The Video Advertising Platform category experienced moderate activity during the May 25 - June 1 period with 8 documented changes across key industry players. Amazon Fire TV and NBCUniversal continued their strategic positioning in connected TV advertising, while Innovid maintained its focus on advanced video creative optimization and measurement capabilities. AdPlayer.Pro and Snap Inc. rounded out the active entities, suggesting ongoing competition in video delivery and social video advertising spaces. The activity level indicates routine platform enhancements and capability updates rather than transformative market shifts, reflecting the category's maturation and focus on incremental improvements to video delivery, targeting, and analytics infrastructure.

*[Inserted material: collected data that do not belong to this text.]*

-- ===== LEMMAS AND PROOFS =====

-- A's conditional-insert step collapses to a single insert of the updated inner dict.
lemma stepA_eq (d : PySem.Dict (String × String) (PySem.Dict String Int))
    (k : String × String) (c : String) :
    (let d1 := if d.contains k then d else d.insert k PySem.Dict.empty
     let inner := d1.getD k PySem.Dict.empty
     let inner2 := if inner.contains c then inner else inner.insert c 0
     d1.insert k (inner2.insert c (inner2.getD c 0 + 1)))
    = d.insert k ((d.getD k PySem.Dict.empty).insert c
        ((d.getD k PySem.Dict.empty).getD c 0 + 1)) := by
  by_cases hk : d.contains k = true
  · simp only [hk, if_true]
    by_cases hc : (d.getD k PySem.Dict.empty).contains c = true
    · simp [hc]
    · simp only [Bool.not_eq_true] at hc
      simp [PySem.Dict.getD_insert_self, PySem.Dict.insert_insert_self,
            PySem.Dict.getD_of_not_contains, hc]
  · simp only [Bool.not_eq_true] at hk
    simp [hk, PySem.Dict.getD_insert_self, PySem.Dict.insert_insert_self,
          PySem.Dict.getD_of_not_contains, PySem.Dict.contains_empty]

-- the index loop reads exactly the trigram list zip(tokens, tokens[1:], tokens[2:])
lemma triples_eq (tokens : List String) :
    (PySem.List.pyRange 0 (PySem.List.len tokens - 2) 1).map
      (fun i => (PySem.List.pyGetD tokens i "", PySem.List.pyGetD tokens (i + 1) "",
                 PySem.List.pyGetD tokens (i + 2) ""))
    = tokens.zip ((tokens.drop 1).zip (tokens.drop 2)) := by
  apply List.ext_getElem
  · simp [PySem.List.length_pyRange_one, PySem.List.len]
    omega
  · intro k h1 h2
    have hk : k < tokens.length - 2 := by
      rw [List.length_map, PySem.List.length_pyRange_one] at h1
      simp [PySem.List.len] at h1
      omega
    simp only [List.getElem_map, PySem.List.getElem_pyRange_one, List.getElem_zip, List.getElem_drop]
    have e0 : (0 : Int) + (k : Int) = ((k : Nat) : Int) := by omega
    rw [e0]
    have g1 : ((k : Nat) : Int) + 1 = (((k + 1 : Nat)) : Int) := by push_cast; ring
    have g2 : ((k : Nat) : Int) + 2 = (((k + 2 : Nat)) : Int) := by push_cast; ring
    rw [g1, g2, PySem.List.pyGetD_natCast, PySem.List.pyGetD_natCast, PySem.List.pyGetD_natCast,
        List.getD_eq_getElem _ _ (by omega), List.getD_eq_getElem _ _ (by omega),
        List.getD_eq_getElem _ _ (by omega)]
    refine Prod.ext rfl (Prod.ext ?_ ?_) <;> simp <;> congr 1 <;> omega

The Customer Data Platform category experienced moderate activity during the May 25 - June 1, 2026 period, with 7 documented changes reflecting ongoing platform evolution and competitive positioning. Adobe Experience Cloud and Adobe Marketing Cloud maintained their prominence in the CDP landscape, with activity suggesting continued refinement of their integrated data capabilities and customer intelligence offerings. Dentsu International's involvement indicates sustained interest from major holding companies in CDP technology as a core component of their martech infrastructure. Neustar's participation reflects the category's continued reliance on identity resolution and data enrichment capabilities. The 84.51° entity's presence suggests emerging or specialized CDP solutions entering the competitive discourse. Most activity during this period appears to represent routine platform enrichment and capability updates rather than major market disruptions, consistent with the maturing CDP market's focus on incremental improvements to data governance, activation speed, and cross-channel orchestration.
The AI-Powered Platform category experienced moderate activity during the May 25 - June 1 period, with 7 documented changes reflecting ongoing platform evolution and capability expansion. Adobe Experience Cloud and Adobe Marketing Cloud continued to dominate the landscape, with updates likely focused on enhancing their AI-driven personalization and customer journey orchestration capabilities. Demandbase, a key player in account-based marketing intelligence, maintained its presence in the category, leveraging AI for predictive analytics and account targeting. Flywheel Digital and ironSource rounded out the active entities, with ironSource's involvement suggesting continued integration of AI capabilities across mobile and programmatic channels. Most activity during this period appears to represent routine enrichment and incremental platform updates rather than transformative announcements, indicating a period of consolidation and optimization within the AI-Powered Platform segment.